Paper summary: Detecting global predicates in distributed systems with clocks

This is a 2000 paper by Scott Stoller. The paper is about detecting global predicates in distributed systems.

There has been a lot of previous work on predicate detection (e.g., Marzullo & Neiger WDAG 1991, Verissimo 1993), but those work considered vector clock (VC) timestamped events sorted via happened-before (hb) relationship. This paper proposes a framework for predicate detection over events timestamped with approximately-synchronized (think NTP) physical-time (PT) clocks.

This was a tough/deep paper to read and a rewarding one as well. I think this paper should receive more interest from distributed systems developers as it has applications to the cloud computing monitoring services. As you can see in Facebook stack and Google stack, monitoring services are an indispensible component of large-scale cloud computing systems.


Using PT for timestamping (and predicate detection) has several advantages over using VC. VC is O(N), whereas PT is a scalar. For capturing hb, VC assumes that all communication occur in the present system and there are no backchannels, which is not practical for today's large-scale integrated system of systems. Using PT alleviates the backchannel problem: even if there is not direct communication path, if event B happened in physical time later than event A, then we can still identify that event A can affect event B due to out-of-bound communication. Finally, using PT for timestamping allows the devops to be able to query the system in relation to physical time, whereas VC fails to support it.
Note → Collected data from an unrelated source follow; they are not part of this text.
-- pv_equiv track=rewrite | github.com/gmhorn/euler | p75.py | coprime_gen
-- ===== SOURCE A (Python) =====
-- def coprime_gen(n):
--     """ Yields all relatively prime pairs (a, b) with b < a <= n. """
--     def _coprime_gen(n, a=1, b=1):
--         # the actual generating function. We don't use directly because
--         # the first tuple is (1,1) which voilate b < a.
--         yield (a, b)
--         k = 1
--         while a*k + b <= n:
--             for coprimes in _coprime_gen(n, a*k+b, a):
--                 yield coprimes
--             k += 1
--     # Skip the first item which is always (1,1)
--     cg = _coprime_gen(n)
--     next(cg)
--     for pair in cg:
--         yield pair
-- ===== SOURCE B (Python) =====
-- def coprime_gen(n):
--     """ Yields all relatively prime pairs (a, b) with b < a <= n. """
--     stack = [(1, 1)]
--     first = True
--     while stack:
--         a, b = stack.pop()
--         if first:
--             first = False
--         else:
--             yield (a, b)
--         children = []
--         k = 1
--         while a * k + b <= n:
--             children.append((a * k + b, a))
--             k += 1
--         stack.extend(reversed(children))
-- ===== Notes on version B (the rewrite author's own statement) =====
-- stated objective: alternative
-- what changed: Replaces the nested recursive generators (each pair re-yielded up the whole generator chain) by a single iterative loop over an explicit stack that pops a node, yields it (skipping the initial (1,1)), and pushes its children in reverse order, reproducing the identical pre-order.
import Mathlib
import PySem

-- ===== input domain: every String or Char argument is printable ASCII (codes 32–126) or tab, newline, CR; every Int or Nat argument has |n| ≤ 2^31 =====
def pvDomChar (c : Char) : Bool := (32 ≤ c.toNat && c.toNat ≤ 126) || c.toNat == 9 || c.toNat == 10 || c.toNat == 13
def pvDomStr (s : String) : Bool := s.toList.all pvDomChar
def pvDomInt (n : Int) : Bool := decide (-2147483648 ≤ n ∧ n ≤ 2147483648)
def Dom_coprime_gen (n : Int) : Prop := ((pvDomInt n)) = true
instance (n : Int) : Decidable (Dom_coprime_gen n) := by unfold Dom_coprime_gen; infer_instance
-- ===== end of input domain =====

-- B replaces A's nested recursive generators by an explicit-stack iterative loop producing the same pre-order (alternative decomposition; return value only, both are generators).

-- ===== PORT A =====
-- A's inner `while a*k+b <= n` loop, forwarding every pair the recursive call yields.
-- Fuel `kf` is a totality guard only: the wrapper passes n.toNat + 2, which exceeds the
-- number of iterations the Python loop performs (the loop exits once a*k+b > n).
def kidsA (rec : Int → Int → List (Int × Int)) (kf : Nat) (n a b k : Int) : List (Int × Int) :=
  match kf with
  | 0 => []
  | kf + 1 =>
      if a * k + b ≤ n then rec (a * k + b) a ++ kidsA rec kf n a b (k + 1)
      else []

-- A's recursive generator _coprime_gen: yield (a,b), then the k-loop. Fuel bounds the
-- recursion depth; n.toNat + 2 exceeds the depth Python's recursion reaches from (1,1).
def cgA : Nat → Int → Int → Int → List (Int × Int)
  | 0, _, _, _ => []
  | f + 1, n, a, b => (a, b) :: kidsA (fun a' b' => cgA f n a' b') (n.toNat + 2) n a b 1

-- next(cg) skips the first yielded pair (1,1); the rest is returned in order.
def coprime_gen (n : Int) : List (Int × Int) :=
  (cgA (n.toNat + 2) n 1 1).tail

-- ===== PORT B =====
-- B's inner loop collecting the children list [(a*k+b, a) for k = 1, 2, … while a*k+b <= n].
def childrenB (kf : Nat) (n a b k : Int) : List (Int × Int) :=
  match kf with
  | 0 => []
  | kf + 1 =>
      if a * k + b ≤ n then (a * k + b, a) :: childrenB kf n a b (k + 1)
      else []

-- B's main loop: pop a node (stack top = list head), emit it unless it is the very first,
-- push its children so the k = 1 child is popped next. Fuel bounds the number of
-- iterations (= number of tree nodes); the wrapper passes more than enough.
def bLoop (f : Nat) (n : Int) (stack : List (Int × Int)) (first : Bool)
    (acc : List (Int × Int)) : List (Int × Int) :=
  match f, stack with
  | 0, _ => acc.reverse
  | _ + 1, [] => acc.reverse
  | f + 1, (a, b) :: rest =>
      let acc' := if first then acc else (a, b) :: acc
      bLoop f n (childrenB (n.toNat + 2) n a b 1 ++ rest) false acc'

def coprime_gen_alt (n : Int) : List (Int × Int) :=
  bLoop ((n.toNat + 2) ^ (n.toNat + 1) + 1) n [(1, 1)] true []

-- ===== PRECONDITION & SPEC =====
def Spec_coprime_gen (n : Int) (out : List (Int × Int)) : Prop := out = coprime_gen_alt n
instance (n : Int) (out : List (Int × Int)) : Decidable (Spec_coprime_gen n out) := by unfold Spec_coprime_gen; infer_instance

-- ===== CLAIM (what is proved, stated in full; the proofs are below) =====
def Claim_equal_coprime_gen : Prop := ∀ (n : Int), Dom_coprime_gen n → Spec_coprime_gen n (coprime_gen n)

-- ===== LEMMAS AND PROOFS =====

-- The canonical fuel for a node with first component a: enough for the whole subtree.
def bnd (n a : Int) : Nat := (n + 1 - a).toNat + 1

-- The subtree listing at the canonical fuel.
def pre (n a b : Int) : List (Int × Int) := cgA (bnd n a) n a b

-- Weight of a stack, strictly decreasing across one bLoop iteration.
def mu (n : Int) (stack : List (Int × Int)) : Nat :=
  (stack.map (fun p => (n.toNat + 2) ^ ((n + 1 - p.1).toNat))).sum

lemma flatMap_congr_mem {α β : Type} (l : List α) (f g : α → List β)
    (h : ∀ x ∈ l, f x = g x) : l.flatMap f = l.flatMap g := by
  induction l with
  | nil => rfl
  | cons x xs ih =>
      simp only [List.flatMap_cons]
      rw [h x (by simp), ih (fun y hy => h y (by simp [hy]))]

lemma kidsA_eq_flatMap (rec : Int → Int → List (Int × Int)) (kf : Nat) (n a b : Int) :
    ∀ k, kidsA rec kf n a b k = (childrenB kf n a b k).flatMap (fun p => rec p.1 p.2) := by
  induction kf with
  | zero => intro k; simp [kidsA, childrenB]
  | succ kf ih =>
      intro k
      simp only [kidsA, childrenB]
      split_ifs with h
      · simp [ih (k + 1)]
      · simp

lemma mem_childrenB (kf : Nat) (n a b : Int) (ha : 1 ≤ a) (hb : 1 ≤ b) :
    ∀ k, 1 ≤ k → ∀ p ∈ childrenB kf n a b k, p.2 = a ∧ a + 1 ≤ p.1 ∧ p.1 ≤ n := by
  induction kf with
  | zero => intro k _ p hp; simp [childrenB] at hp
  | succ kf ih =>
      intro k hk p hp
      simp only [childrenB] at hp
      split_ifs at hp with h
      · rcases List.mem_cons.mp hp with rfl | hp'
        · refine ⟨rfl, ?_, h⟩
          have : a * 1 ≤ a * k := by
            exact mul_le_mul_of_nonneg_left hk (by omega)
          simp at this; omega
        · exact ih (k + 1) (by omega) p hp'
      · simp at hp

lemma childrenB_length (kf : Nat) (n a b : Int) (ha : 1 ≤ a) :
    ∀ k, (childrenB kf n a b k).length ≤ (n + 1 - (a * k + b)).toNat := by
  induction kf with
  | zero => intro k; simp [childrenB]
  | succ kf ih =>
      intro k
      simp only [childrenB]
      split_ifs with h
      · have h2 := ih (k + 1)
        have : a * (k + 1) + b = a * k + b + a := by ring
        simp only [List.length_cons]
        omega
      · simp

lemma mu_le (n : Int) (l : List (Int × Int)) (e : Nat)
    (h : ∀ p ∈ l, (n + 1 - p.1).toNat ≤ e) :
    mu n l ≤ l.length * (n.toNat + 2) ^ e := by
  induction l with
  | nil => simp [mu]
  | cons x xs ih =>
      simp only [mu, List.map_cons, List.sum_cons, List.length_cons] at *
      have h1 : (n.toNat + 2) ^ ((n + 1 - x.1).toNat) ≤ (n.toNat + 2) ^ e :=
        Nat.pow_le_pow_right (by omega) (h x (by simp))
      have h2 := ih (fun p hp => h p (by simp [hp]))
      rw [Nat.succ_mul]
      omega

lemma mu_append (n : Int) (l1 l2 : List (Int × Int)) :
    mu n (l1 ++ l2) = mu n l1 + mu n l2 := by
  simp [mu]

-- children weight bound: popping (a,b) and pushing its children strictly decreases mu.
lemma mu_children_lt (n a b : Int) (ha : 1 ≤ a) (hb : 1 ≤ b) :
    mu n (childrenB (n.toNat + 2) n a b 1) + 1 ≤ (n.toNat + 2) ^ ((n + 1 - a).toNat) := by
  set C := n.toNat + 2 with hC
  by_cases hne : childrenB C n a b 1 = []
  · rw [hne]; simp [mu]
    exact Nat.one_le_two_pow.trans (Nat.pow_le_pow_left (by omega) _)
  · -- children exist, so some child has a+1 ≤ p.1 ≤ n, hence a ≤ n - 1.
    obtain ⟨p, hp⟩ := List.exists_mem_of_ne_nil _ hne
    obtain ⟨_, hp1, hp2⟩ := mem_childrenB C n a b ha hb 1 le_rfl p hp
    have han : a ≤ n - 1 := by omega
    set m := (n + 1 - a).toNat with hm
    have hm2 : 2 ≤ m := by omega
    have hexp : ∀ q ∈ childrenB C n a b 1, (n + 1 - q.1).toNat ≤ m - 1 := by
      intro q hq
      obtain ⟨_, hq1, hq2⟩ := mem_childrenB C n a b ha hb 1 le_rfl q hq
      omega
    have hlen : (childrenB C n a b 1).length ≤ C - 2 := by
      have := childrenB_length C n a b ha 1
      have : (childrenB C n a b 1).length ≤ (n + 1 - (a * 1 + b)).toNat := this
      simp at this
      omega
    have h1 := mu_le n (childrenB C n a b 1) (m - 1) hexp
    have h2 : mu n (childrenB C n a b 1) ≤ (C - 2) * C ^ (m - 1) :=
      h1.trans (Nat.mul_le_mul_right _ hlen)
    have hCm : C ^ m = C * C ^ (m - 1) := by
      conv_lhs => rw [show m = (m - 1) + 1 by omega]
      rw [pow_succ]; ring
    have hpow1 : 1 ≤ C ^ (m - 1) := Nat.one_le_pow _ _ (by omega)
    have hCC : C - 2 + 2 = C := by omega
    calc mu n (childrenB C n a b 1) + 1 ≤ (C - 2) * C ^ (m - 1) + 1 := by omega
      _ ≤ (C - 2) * C ^ (m - 1) + 2 * C ^ (m - 1) := by omega
      _ = (C - 2 + 2) * C ^ (m - 1) := by ring
      _ = C ^ m := by rw [hCC, hCm]
  
-- cgA is fuel-insensitive above the canonical bound.
lemma cgA_stab (n : Int) : ∀ f g a b, 1 ≤ a → 1 ≤ b →
    bnd n a ≤ f → bnd n a ≤ g → cgA f n a b = cgA g n a b := by
  intro f
  induction f with
  | zero => intro g a b _ _ hf _; simp [bnd] at hf
  | succ f ih =>
      intro g a b ha hb hf hg
      obtain ⟨g', rfl⟩ : ∃ g', g = g' + 1 := by
        cases g with
        | zero => simp [bnd] at hg
        | succ g' => exact ⟨g', rfl⟩
      simp only [cgA]
      congr 1
      rw [kidsA_eq_flatMap, kidsA_eq_flatMap]
      apply flatMap_congr_mem
      intro p hp
      obtain ⟨hp2, hp1, hpn⟩ := mem_childrenB _ n a b ha hb 1 le_rfl p hp
      have hbp : bnd n p.1 ≤ f ∧ bnd n p.1 ≤ g' := by
        simp only [bnd] at *
        omega
      rw [hp2]
      exact ih g' p.1 a (by omega) ha hbp.1 hbp.2

-- one unfolding of the subtree listing at canonical fuel.
lemma pre_unfold (n a b : Int) (ha : 1 ≤ a) (hb : 1 ≤ b) :
    pre n a b = (a, b) :: (childrenB (n.toNat + 2) n a b 1).flatMap (fun p => pre n p.1 p.2) := by
  have h1 : bnd n a = ((n + 1 - a).toNat) + 1 := rfl
  simp only [pre, h1, cgA]
  congr 1
  rw [kidsA_eq_flatMap]
  apply flatMap_congr_mem
  intro p hp
  obtain ⟨hp2, hp1, hpn⟩ := mem_childrenB _ n a b ha hb 1 le_rfl p hp
  rw [hp2]
  apply cgA_stab n _ _ p.1 a (by omega) ha
  · simp only [bnd]; omega
  · exact le_rfl

-- main invariant of B's loop: with enough fuel it appends the pre-orders of the stack.
lemma bLoop_spec (n : Int) : ∀ f stack acc,
    (∀ p ∈ stack, 1 ≤ p.1 ∧ 1 ≤ p.2) → mu n stack + 1 ≤ f →
    bLoop f n stack false acc = acc.reverse ++ stack.flatMap (fun p => pre n p.1 p.2) := by
  intro f
  induction f with
  | zero => intro stack acc _ hf; omega
  | succ f ih =>
      intro stack acc hinv hf
      match stack with
      | [] => simp [bLoop]
      | (a, b) :: rest =>
          obtain ⟨ha, hb⟩ := hinv (a, b) (by simp)
          simp only [bLoop, if_neg Bool.false_ne_true]
          have hch := mu_children_lt n a b ha hb
          have hmu : mu n (childrenB (n.toNat + 2) n a b 1 ++ rest) + 1 ≤ f := by
            rw [mu_append]
            have : mu n ((a, b) :: rest) = (n.toNat + 2) ^ ((n + 1 - a).toNat) + mu n rest := by
              simp [mu]
            omega
          have hinv' : ∀ p ∈ childrenB (n.toNat + 2) n a b 1 ++ rest, 1 ≤ p.1 ∧ 1 ≤ p.2 := by
            intro p hp
            rcases List.mem_append.mp hp with hp' | hp'
            · obtain ⟨hp2, hp1, _⟩ := mem_childrenB _ n a b ha hb 1 le_rfl p hp'
              exact ⟨by omega, by omega⟩
            · exact hinv p (by simp [hp'])
          rw [ih _ _ hinv' hmu]
          simp only [List.flatMap_cons, List.flatMap_append, List.reverse_cons,
            List.append_assoc]
          rw [pre_unfold n a b ha hb]
          simp

-- ===== VERDICT (by name: the statement is the Claim_ definition above) =====
theorem coprime_gen_spec : Claim_equal_coprime_gen := by
  intro n _
  show coprime_gen n = coprime_gen_alt n
  set C := n.toNat + 2 with hC
  -- A side: the full listing from (1,1) at canonical fuel, minus its head.
  have hA : coprime_gen n = (childrenB C n 1 1 1).flatMap (fun p => pre n p.1 p.2) := by
    unfold coprime_gen
    have h1 : cgA C n 1 1 = pre n 1 1 := by
      apply cgA_stab n C (bnd n 1) 1 1 le_rfl le_rfl
      · simp only [bnd]; omega
      · exact le_rfl
    rw [h1, pre_unfold n 1 1 le_rfl le_rfl]
    rfl
  -- B side: one loop step from the root, then the invariant.
  have hB : coprime_gen_alt n = (childrenB C n 1 1 1).flatMap (fun p => pre n p.1 p.2) := by
    unfold coprime_gen_alt
    have hstep : bLoop (C ^ (n.toNat + 1) + 1) n [(1, 1)] true []
        = bLoop (C ^ (n.toNat + 1)) n (childrenB C n 1 1 1 ++ []) false [] := rfl
    have hinv : ∀ p ∈ childrenB C n 1 1 1 ++ [], 1 ≤ p.1 ∧ 1 ≤ p.2 := by
      intro p hp
      simp only [List.append_nil] at hp
      obtain ⟨hp2, hp1, _⟩ := mem_childrenB _ n 1 1 le_rfl le_rfl 1 le_rfl p hp
      exact ⟨by omega, by omega⟩
    have hmu : mu n (childrenB C n 1 1 1 ++ []) + 1 ≤ C ^ (n.toNat + 1) := by
      simp only [List.append_nil]
      have hexp : ∀ p ∈ childrenB C n 1 1 1, (n + 1 - p.1).toNat ≤ n.toNat := by
        intro p hp
        obtain ⟨_, hp1, hp2⟩ := mem_childrenB _ n 1 1 le_rfl le_rfl 1 le_rfl p hp
        omega
      have hlen : (childrenB C n 1 1 1).length ≤ C - 2 := by
        have := childrenB_length C n 1 1 le_rfl 1
        simp at this
        omega
      have h1 := mu_le n (childrenB C n 1 1 1) n.toNat hexp
      have h2 : mu n (childrenB C n 1 1 1) ≤ (C - 2) * C ^ n.toNat :=
        h1.trans (Nat.mul_le_mul_right _ hlen)
      have h3 : C ^ (n.toNat + 1) = C * C ^ n.toNat := by rw [pow_succ]; ring
      have h4 : 1 ≤ C ^ n.toNat := Nat.one_le_pow _ _ (by omega)
      have h5 : (C - 2) * C ^ n.toNat + 2 * C ^ n.toNat = C * C ^ n.toNat := by
        have hcc : C - 2 + 2 = C := by omega
        rw [← Nat.add_mul, hcc]
      calc mu n (childrenB C n 1 1 1) + 1
          ≤ (C - 2) * C ^ n.toNat + 1 := by omega
        _ ≤ (C - 2) * C ^ n.toNat + 2 * C ^ n.toNat := by omega
        _ = C * C ^ n.toNat := h5
        _ = C ^ (n.toNat + 1) := h3.symm
    rw [hstep, bLoop_spec n _ _ [] hinv hmu]
    simp
  rw [hA, hB]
It turns out that using PT also provides benefits over using VC in terms of complexity of predicate detection. The worst case complexity for predicated detection using hb captured by VC is Ω(EN), where E is the maximum number of events executed by each process, and N is the number of processes. On the other hand, the smaller the uncertainties in events' PT timestamps, i.e., the less the events overlap, the cheaper the PT-based predicate detection gets. With some assumptions on the inter-event spacing being larger than time synchronization uncertainty, it is possible to have worst-case time complexity for PT-based predicate detection to be O(3N E N2) --- linear in E.
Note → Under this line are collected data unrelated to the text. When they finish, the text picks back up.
-- pv_equiv track=rewrite | github.com/BrentLagesse/CytoCV | cytocv/core/management/commands/rewrite_channel_naming_artifacts.py | _rewrite_plugin_id
-- ===== SOURCE A (Python) =====
-- from typing import Any
--
-- PLUGIN_RENAMES = {
--     "MCherryLine": "PunctaDistance",
--     "RedLineIntensity": "PunctaDistance",
--     "GFPDot": "CENDot",
--     "DAPI_NucleusIntensity": "BlueNucleusIntensity",
--     "NuclearCellularIntensity": "NuclearCellPairIntensity",
-- }
--
-- def _rewrite_plugin_id(value: Any) -> Any:
--     rewritten = value
--     while rewritten in PLUGIN_RENAMES:
--         next_value = PLUGIN_RENAMES[rewritten]
--         if next_value == rewritten:
--             break
--         rewritten = next_value
--     return rewritten
-- ===== SOURCE B (Python) =====
-- from typing import Any
--
-- PLUGIN_RENAMES = {
--     "MCherryLine": "PunctaDistance",
--     "RedLineIntensity": "PunctaDistance",
--     "GFPDot": "CENDot",
--     "DAPI_NucleusIntensity": "BlueNucleusIntensity",
--     "NuclearCellularIntensity": "NuclearCellPairIntensity",
-- }
--
-- def _rewrite_plugin_id(value: Any) -> Any:
--     # Direct branch table: the rename map is a small fixed constant whose
--     # targets are never keys, so every chain is one hop and a conditional
--     # chain gives the answer without any dict traversal or loop.
--     if value == "MCherryLine":
--         return "PunctaDistance"
--     if value == "RedLineIntensity":
--         return "PunctaDistance"
--     if value == "GFPDot":
--         return "CENDot"
--     if value == "DAPI_NucleusIntensity":
--         return "BlueNucleusIntensity"
--     if value == "NuclearCellularIntensity":
--         return "NuclearCellPairIntensity"
--     return value
-- ===== Notes on version B (the rewrite author's own statement) =====
-- stated objective: simpler
-- what changed: Replaces the while-loop that follows rename chains through the dict by a flat if/elif branch table with no dict and no loop, valid because no target value of the constant rename map is itself a key.
import Mathlib
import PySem

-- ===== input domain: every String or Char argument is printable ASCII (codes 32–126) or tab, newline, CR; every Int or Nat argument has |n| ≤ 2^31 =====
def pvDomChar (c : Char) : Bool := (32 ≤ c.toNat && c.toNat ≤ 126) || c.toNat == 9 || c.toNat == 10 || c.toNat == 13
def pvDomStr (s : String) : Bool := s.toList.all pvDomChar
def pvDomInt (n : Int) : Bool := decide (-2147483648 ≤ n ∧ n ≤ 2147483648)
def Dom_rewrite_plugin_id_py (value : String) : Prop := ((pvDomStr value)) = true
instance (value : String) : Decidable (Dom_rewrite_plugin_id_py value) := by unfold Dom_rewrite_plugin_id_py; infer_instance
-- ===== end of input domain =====

-- B replaces A's dict-driven while-loop by a flat if/elif branch table (simpler; same result since no rename target is itself a key).

-- ===== PORT A =====
-- PLUGIN_RENAMES, a module constant dict (insertion order).
def pluginRenames : PySem.Dict String String := PySem.Dict.ofList
  [("MCherryLine", "PunctaDistance"),
   ("RedLineIntensity", "PunctaDistance"),
   ("GFPDot", "CENDot"),
   ("DAPI_NucleusIntensity", "BlueNucleusIntensity"),
   ("NuclearCellularIntensity", "NuclearCellPairIntensity")]

-- A's while-loop, step for step; fuel bounds the iterations (the Python loop
-- terminates because the constant dict has no chains; fuel 6 > dict size suffices).
def rewriteLoop (rewritten : String) : Nat → String
  | 0 => rewritten
  | n + 1 =>
    match PySem.Dict.get? pluginRenames rewritten with
    | none => rewritten
    | some next_value =>
      if next_value = rewritten then rewritten
      else rewriteLoop next_value n

def rewrite_plugin_id_py (value : String) : String :=
  rewriteLoop value 6

-- ===== PORT B =====
-- B's if/elif chain, branch for branch: no dict, no loop.
def rewrite_plugin_id_py_alt (value : String) : String :=
  if value = "MCherryLine" then "PunctaDistance"
  else if value = "RedLineIntensity" then "PunctaDistance"
  else if value = "GFPDot" then "CENDot"
  else if value = "DAPI_NucleusIntensity" then "BlueNucleusIntensity"
  else if value = "NuclearCellularIntensity" then "NuclearCellPairIntensity"
  else value

-- ===== PRECONDITION & SPEC =====
def Spec_rewrite_plugin_id_py (value : String) (out : String) : Prop := out = rewrite_plugin_id_py_alt value
instance (value : String) (out : String) : Decidable (Spec_rewrite_plugin_id_py value out) := by unfold Spec_rewrite_plugin_id_py; infer_instance

-- ===== CLAIM =====
def Claim_equal_rewrite_plugin_id_py : Prop := ∀ (value : String), Dom_rewrite_plugin_id_py value → Spec_rewrite_plugin_id_py value (rewrite_plugin_id_py value)

-- ===== LEMMAS AND PROOFS =====

set_option maxRecDepth 4000 in
lemma get?_pluginRenames (v : String) :
    PySem.Dict.get? pluginRenames v =
      (if v = "MCherryLine" then some "PunctaDistance"
       else if v = "RedLineIntensity" then some "PunctaDistance"
       else if v = "GFPDot" then some "CENDot"
       else if v = "DAPI_NucleusIntensity" then some "BlueNucleusIntensity"
       else if v = "NuclearCellularIntensity" then some "NuclearCellPairIntensity"
       else none) := by
  have hd : pluginRenames = PySem.Dict.mk
      [("MCherryLine", "PunctaDistance"),
       ("RedLineIntensity", "PunctaDistance"),
       ("GFPDot", "CENDot"),
       ("DAPI_NucleusIntensity", "BlueNucleusIntensity"),
       ("NuclearCellularIntensity", "NuclearCellPairIntensity")] := by decide
  rw [hd]
  simp only [PySem.Dict.get?_mk_cons, beq_iff_eq]
  split_ifs <;> subst_vars <;> first
    | rfl
    | (exact absurd ‹_› (by decide))
    | (exact absurd ‹_›.symm (by decide))
    | (exact absurd rfl ‹_›)

-- No value of the constant dict is one of its keys.
lemma pluginRenames_flat (v w : String)
    (h : PySem.Dict.get? pluginRenames v = some w) :
    PySem.Dict.get? pluginRenames w = none := by
  rw [get?_pluginRenames] at h
  split_ifs at h <;> (simp at h; subst h; decide)

-- ===== VERDICT =====
theorem rewrite_plugin_id_py_spec : Claim_equal_rewrite_plugin_id_py := by
  intro value _
  unfold Spec_rewrite_plugin_id_py rewrite_plugin_id_py rewrite_plugin_id_py_alt
  cases h : PySem.Dict.get? pluginRenames value with
  | none =>
    simp [rewriteLoop, h]
    rw [get?_pluginRenames] at h
    split_ifs at h <;> simp_all
  | some w =>
    have hw := pluginRenames_flat value w h
    have hv : w ≠ value := by
      intro e; subst e; simp [h] at hw
    simp [rewriteLoop, h, hv, hw]
    rw [get?_pluginRenames] at h
    split_ifs at h <;> simp_all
I will say more on this point and how using our hybrid clocks can further reduce cost of predicate detection at the end of this post.

Computation model

A local computation has the form e1, s1, e2, s2, e3, s3, where the ei are events, and the si are local states. A global state of a distributed system is a collection of local states.

Each event e has an interval timestamp its(e), which is an interval with lower endpoint lwr(e) and upper endpoint upr(e). PT timestamping should satisfy the following conditions.
TS1: ∀ e: lwr(e) ≤ upr(e)
TS2: ∀ e1 with a succeeding event e2 on the same process: lwr(e1) ≤ lwr(e2) and upr(e1)≤ upr(e2)
TS3: ∀ e1,e2: if e1 occurred before e2 in real time, then lwr(e1) ≤ upr(e2)

TS3 is the strongest among these assumptions. Still this is a fairly general practical modeling of approximate time synchronization: The intervals of events do not need to be all equal across processes or even along the events on the same process.

Generic theory of consistent global states (CGS)

A consistent global state (CGS) is a global cut that could have occurred during the computation.

The paper shows that CGS lattice theory is not specific to hb but applies to any partial generic ordering gb on events, that satisfy TS2. Two local states are concurrent if they are not related by gb. A global state is consistent with respect to gb if its constituent local states are pairwise concurrent.
consisgb (g) ≡ ∀ i, j: i ≠ j: \neg (g(i) gb g(j))

By adopting PT instead of VC for timestamping and ordering, the paper defines two ordering relations db ("definitely occurred before") and pb ("possibly occurred before") among events as follows.

e1 db e2 ≡ upr(e1) < lwr(e2)

e1 pb e2 ≡ ¬ (e2 db e1)
Notice how pb is elegantly defined in terms of db.

By substituting db and pb orderings in the generic CGS framework above, the paper obtains definitions of 3 distinct detection modalities: Poss-db θ (“θ possibly held”), Def-db θ (“θ definitely held”), and Inst θ (“θ definitely held at a specific instant”). We talk about these detection modalities and developing efficient detection algorithms for them in the next two sections.

Detection based on strong event ordering, db

Substituting db ordering in the generic theory of CGS, we get Poss-db and Def-db. A computation satisfies Poss-db Q iff there exists some interleaving of events that is consistent with db and in which the system passes through a global state satisfying predicate Q. A computation satisfies Def-db Q iff for every interleaving of events that is consistent with db, Q holds. These two are analog to Poss-hb and Def-hb for the hb relation on the CGS framework. Figure 1 illustrates the nuance between Poss-db and Def-db. If Q holds only at CGS <3,1>, then Poss-db holds, but Def-db would not since computation might have taken <2,2> path instead of <3,1> path and Q does not hold at <2,2>. Def-db would hold if Q holds in both <3,1> and <2,2>. Or,  instead if Q holds only at CGS <2,1>, then Def-db still holds.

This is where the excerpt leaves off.